Input data below:
-- pv_equiv track=rewrite | github.com/becker94/99-probl-me | 99 probleme/stormtroopers/solution.py | stormtroopers
-- ===== SOURCE A (Python) =====
-- from typing import List
--
-- def stormtroopers(numbers: List[int]) -> List[int]:
--     occurrences = {}
--
--     for number in numbers:
--         if number in occurrences:
--             occurrences[number] += 1
--         else:
--             occurrences[number] = 1
--     numbers_list = []
--     for number in numbers:
--         if occurrences[number] == 1:
--             numbers_list.append(number)
--
--     return numbers_list
-- ===== SOURCE B (Python) =====
-- def stormtroopers(numbers):
--     survivors = dict()
--     dupes = set()
--     for n in numbers:
--         if n in dupes:
--             continue
--         if n in survivors:
--             del survivors[n]
--             dupes.add(n)
--         else:
--             survivors[n] = None
--     return list(survivors)
-- ===== Notes on version B (the rewrite author's own statement) =====
-- stated objective: alternative
-- what changed: Replaces A's two staged passes (build a count table, then filter the list) by a single online pass that maintains the answer itself in an insertion-ordered dict: each element is appended on first sight, evicted and banned on second sight, and skipped thereafter.
import Mathlib
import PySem

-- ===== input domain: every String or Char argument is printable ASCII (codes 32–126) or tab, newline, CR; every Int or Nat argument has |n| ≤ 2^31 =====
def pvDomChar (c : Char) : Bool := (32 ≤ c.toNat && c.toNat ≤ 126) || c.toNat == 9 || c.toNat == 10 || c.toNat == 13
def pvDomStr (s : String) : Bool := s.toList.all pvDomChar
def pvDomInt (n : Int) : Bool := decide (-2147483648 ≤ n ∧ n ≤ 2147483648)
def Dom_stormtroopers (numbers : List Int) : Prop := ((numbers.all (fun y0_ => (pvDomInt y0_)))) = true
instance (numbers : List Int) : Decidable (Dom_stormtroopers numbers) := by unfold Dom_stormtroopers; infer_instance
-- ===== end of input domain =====

-- B replaces A's two staged passes (count table, then filter) by ONE online pass that
-- maintains the answer itself in an ordered dict: append on first sight, evict and ban
-- on second sight, skip thereafter (objective: alternative).

-- ===== PORT A =====
def stormtroopers (numbers : List Int) : List Int :=
  let occurrences : PySem.Dict Int Int :=
    numbers.foldl (fun d number =>
      if d.contains number then d.insert number (d.getD number 0 + 1)
      else d.insert number 1) PySem.Dict.empty
  numbers.foldl (fun numbers_list number =>
    if occurrences.getD number 0 == 1 then numbers_list ++ [number] else numbers_list) []

-- ===== PORT B =====
-- one step of B's loop body: skip banned, evict-and-ban on second sight, append on first
-- (state = survivors ordered dict (values all None), dupes ban set)
def pvStepB (st : PySem.Dict Int (Option Int) × PySem.Set Int) (n : Int) :
    PySem.Dict Int (Option Int) × PySem.Set Int :=
  if PySem.Set.contains st.2 n then st
  else if st.1.contains n then (st.1.erase n, PySem.Set.add st.2 n)
  else (st.1.insert n none, st.2)

def stormtroopers_alt (numbers : List Int) : List Int :=
  (numbers.foldl pvStepB (PySem.Dict.empty, PySem.Set.empty)).1.keys

-- ===== PRECONDITION & SPEC =====
def Spec_stormtroopers (numbers : List Int) (out : List Int) : Prop := out = stormtroopers_alt numbers
instance (numbers : List Int) (out : List Int) : Decidable (Spec_stormtroopers numbers out) := by unfold Spec_stormtroopers; infer_instance

-- ===== CLAIM (what is proved, stated in full; the proofs are below) =====
def Claim_equal_stormtroopers : Prop := ∀ (numbers : List Int), Dom_stormtroopers numbers → Spec_stormtroopers numbers (stormtroopers numbers)

-- ===== LEMMAS AND PROOFS =====

-- A's counting loop (branch on membership) builds exactly the Counter of the list.
theorem pv_branchy_fold_getD (l : List Int) (d : PySem.Dict Int Int) (v : Int) :
    (l.foldl (fun d number =>
      if d.contains number then d.insert number (d.getD number 0 + 1)
      else d.insert number 1) d).getD v 0 = d.getD v 0 + (l.count v : Int) := by
  induction l generalizing d with
  | nil => simp
  | cons x xs ih =>
    simp only [List.foldl_cons]
    by_cases h : d.contains x = true
    · rw [if_pos h, ih, PySem.Dict.getD_insert]
      by_cases hv : v = x
      · subst hv; simp; ring
      · simp [hv, Ne.symm hv]
    · have h0 : d.getD x 0 = 0 := PySem.Dict.getD_of_not_contains _ _ (by simpa using h)
      rw [if_neg h, ih, PySem.Dict.getD_insert]
      by_cases hv : v = x
      · subst hv; simp [h0]; ring
      · simp [hv, Ne.symm hv]

-- the canonical "appears exactly once in p" result list
def pvRes (p : List Int) : List Int := p.filter (fun x => p.count x == 1)

theorem pv_count_app_self (p : List Int) (n : Int) :
    (p ++ [n]).count n = p.count n + 1 := by
  simp [List.count_append]

theorem pv_count_app_ne (p : List Int) (n x : Int) (h : x ≠ n) :
    (p ++ [n]).count x = p.count x := by
  have : List.count x [n] = 0 := List.count_eq_zero.mpr (by simp [h])
  simp [List.count_append, this]

theorem pv_mem_res (p : List Int) (n : Int) : n ∈ pvRes p ↔ p.count n = 1 := by
  unfold pvRes
  rw [List.mem_filter]
  constructor
  · rintro ⟨_, h⟩; simpa using h
  · intro h; exact ⟨List.count_pos_iff.mp (by omega), by simpa using h⟩

theorem pv_res_nodup (p : List Int) : (pvRes p).Nodup := by
  rw [List.nodup_iff_count_le_one]
  intro a
  by_cases h : p.count a = 1
  · have := (List.filter_sublist (l := p) (p := fun x => p.count x == 1)).count_le a
    rw [pvRes]; omega
  · have : (pvRes p).count a = 0 := by
      rw [List.count_eq_zero]
      intro hmem
      exact h ((pv_mem_res p a).mp hmem)
    omega

theorem pv_filter_p_congr (p : List Int) (n : Int) (h : ¬ p.count n = 1) :
    List.filter (fun x => (p ++ [n]).count x == 1) p
      = List.filter (fun x => p.count x == 1) p := by
  apply List.filter_congr
  intro x hx
  by_cases hxn : x = n
  · rw [hxn, pv_count_app_self]
    have hpos := List.count_pos_iff.mpr (hxn ▸ hx)
    have h1 : (p.count n + 1 == 1) = false := by simp; omega
    have h2 : (p.count n == 1) = false := by simpa using h
    rw [h1, h2]
  · rw [pv_count_app_ne p n x hxn]

theorem pv_res_append_ge2 (p : List Int) (n : Int) (h : 2 ≤ p.count n) :
    pvRes (p ++ [n]) = pvRes p := by
  unfold pvRes
  rw [List.filter_append]
  have hn : List.filter (fun x => (p ++ [n]).count x == 1) [n] = [] := by
    simp; omega
  rw [hn, List.append_nil, pv_filter_p_congr p n (by omega)]

theorem pv_res_append_one (p : List Int) (n : Int) (h : p.count n = 1) :
    pvRes (p ++ [n]) = (pvRes p).erase n := by
  rw [(pv_res_nodup p).erase_eq_filter]
  unfold pvRes
  rw [List.filter_append, List.filter_filter]
  have hn : List.filter (fun x => (p ++ [n]).count x == 1) [n] = [] := by
    simp [h]
  rw [hn, List.append_nil]
  apply List.filter_congr
  intro x hx
  by_cases hxn : x = n
  · rw [hxn]
    have h1 : ((p ++ [n]).count n == 1) = false := by
      rw [pv_count_app_self, h]; simp
    rw [h1]; simp
  · rw [pv_count_app_ne p n x hxn]
    simp [hxn]

theorem pv_res_append_zero (p : List Int) (n : Int) (h : p.count n = 0) :
    pvRes (p ++ [n]) = pvRes p ++ [n] := by
  unfold pvRes
  rw [List.filter_append]
  have hn : List.filter (fun x => (p ++ [n]).count x == 1) [n] = [n] := by
    simp [h]
  rw [hn]
  congr 1
  apply List.filter_congr
  intro x hx
  by_cases hxn : x = n
  · exact absurd (List.count_pos_iff.mpr (hxn ▸ hx)) (by omega)
  · rw [pv_count_app_ne p n x hxn]

-- keys of an erase are the keys with that key filtered out
theorem pv_keys_erase (d : PySem.Dict Int (Option Int)) (n : Int) :
    (d.erase n).keys = d.keys.filter (fun x => !(x == n)) := by
  simp [PySem.Dict.erase, PySem.Dict.keys, List.filter_map]
  rfl

-- the loop invariant: starting from a survivors dict whose keys are the answer for the
-- prefix p (and a ban set holding exactly the elements seen at least twice in p), the
-- fold over l produces the answer for p ++ l
theorem pv_b_inv (l : List Int) : ∀ (p : List Int) (d : PySem.Dict Int (Option Int))
    (b : PySem.Set Int),
    d.keys = pvRes p →
    (∀ x, PySem.Set.contains b x = true ↔ 2 ≤ p.count x) →
    (l.foldl pvStepB (d, b)).1.keys = pvRes (p ++ l) := by
  induction l with
  | nil => intro p d b hk _; simpa using hk
  | cons n t ih =>
    intro p d b hk hb
    have hdc : ∀ x, d.contains x = true ↔ p.count x = 1 := by
      intro x
      rw [PySem.Dict.contains_iff_mem_keys, hk, pv_mem_res]
    have happ : p ++ n :: t = (p ++ [n]) ++ t := by simp
    rw [List.foldl_cons, happ]
    by_cases h2 : 2 ≤ p.count n
    · -- banned: skip
      have hc : PySem.Set.contains b n = true := (hb n).mpr h2
      have hstep : pvStepB (d, b) n = (d, b) := by
        unfold pvStepB; rw [hc]; simp
      rw [hstep]
      apply ih
      · rw [hk, pv_res_append_ge2 p n h2]
      · intro x
        rw [hb x]
        by_cases hxn : x = n
        · subst hxn; rw [pv_count_app_self]
          constructor <;> (intro; omega)
        · rw [pv_count_app_ne p n x hxn]
    · have hc : PySem.Set.contains b n = false := by
        apply Bool.eq_false_iff.mpr
        intro htrue
        exact h2 ((hb n).mp htrue)
      by_cases h1 : p.count n = 1
      · -- second sight: evict and ban
        have hmem : d.contains n = true := (hdc n).mpr h1
        have hstep : pvStepB (d, b) n = (d.erase n, PySem.Set.add b n) := by
          unfold pvStepB; rw [hc, hmem]; simp
        rw [hstep]
        apply ih
        · rw [pv_keys_erase, hk, pv_res_append_one p n h1,
            (pv_res_nodup p).erase_eq_filter]
          rfl
        · intro x
          rw [PySem.Set.contains_iff, PySem.Set.mem_add, ← PySem.Set.contains_iff, hb x]
          by_cases hxn : x = n
          · subst hxn; rw [pv_count_app_self, h1]
            constructor <;> (intro; omega)
          · rw [pv_count_app_ne p n x hxn]
            simp [hxn]
      · -- first sight: append
        have h0 : p.count n = 0 := by omega
        have hmem : d.contains n = false := by
          apply Bool.eq_false_iff.mpr
          intro htrue
          exact h1 ((hdc n).mp htrue)
        have hstep : pvStepB (d, b) n = (d.insert n none, b) := by
          unfold pvStepB; rw [hc, hmem]; simp
        rw [hstep]
        apply ih
        · rw [PySem.Dict.keys_insert_of_not_contains _ _ _, hk,
            pv_res_append_zero p n h0]
          exact hmem
        · intro x
          rw [hb x]
          by_cases hxn : x = n
          · subst hxn; rw [pv_count_app_self, h0]
            constructor <;> (intro; omega)
          · rw [pv_count_app_ne p n x hxn]

theorem pv_alt_eq_res (numbers : List Int) : stormtroopers_alt numbers = pvRes numbers := by
  unfold stormtroopers_alt
  have := pv_b_inv numbers [] PySem.Dict.empty PySem.Set.empty
    (by simp [PySem.Dict.keys, PySem.Dict.empty, pvRes])
    (by intro x; simp [PySem.Set.contains, PySem.Set.empty])
  simpa [pvRes] using this

-- ===== VERDICT (by name: the statement is the Claim_ definition above) =====
theorem stormtroopers_spec : Claim_equal_stormtroopers := by
  intro numbers _
  unfold Spec_stormtroopers stormtroopers
  rw [pv_alt_eq_res]
  simp only []
  rw [PySem.List.foldl_append_if_eq_filter]
  simp only [List.nil_append, pvRes]
  apply List.filter_congr
  intro n hn
  rw [pv_branchy_fold_getD]
  by_cases h : numbers.count n = 1
  · simp [h]
  · have h2 : ((numbers.count n : Int) = 1) → False := by
      intro hc; exact h (by exact_mod_cast hc)
    simp [h]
End of Input data.
## Exercise
Among the entries above, find the line with "cons x xs ih =>" and the line with "rw [List.mem_filter]"; give again exactly these two lines and all lines between them.

## Written solution
  | cons x xs ih =>
    simp only [List.foldl_cons]
    by_cases h : d.contains x = true
    · rw [if_pos h, ih, PySem.Dict.getD_insert]
      by_cases hv : v = x
      · subst hv; simp; ring
      · simp [hv, Ne.symm hv]
    · have h0 : d.getD x 0 = 0 := PySem.Dict.getD_of_not_contains _ _ (by simpa using h)
      rw [if_neg h, ih, PySem.Dict.getD_insert]
      by_cases hv : v = x
      · subst hv; simp [h0]; ring
      · simp [hv, Ne.symm hv]

-- the canonical "appears exactly once in p" result list
def pvRes (p : List Int) : List Int := p.filter (fun x => p.count x == 1)

theorem pv_count_app_self (p : List Int) (n : Int) :
    (p ++ [n]).count n = p.count n + 1 := by
  simp [List.count_append]

theorem pv_count_app_ne (p : List Int) (n x : Int) (h : x ≠ n) :
    (p ++ [n]).count x = p.count x := by
  have : List.count x [n] = 0 := List.count_eq_zero.mpr (by simp [h])
  simp [List.count_append, this]

theorem pv_mem_res (p : List Int) (n : Int) : n ∈ pvRes p ↔ p.count n = 1 := by
  unfold pvRes
  rw [List.mem_filter]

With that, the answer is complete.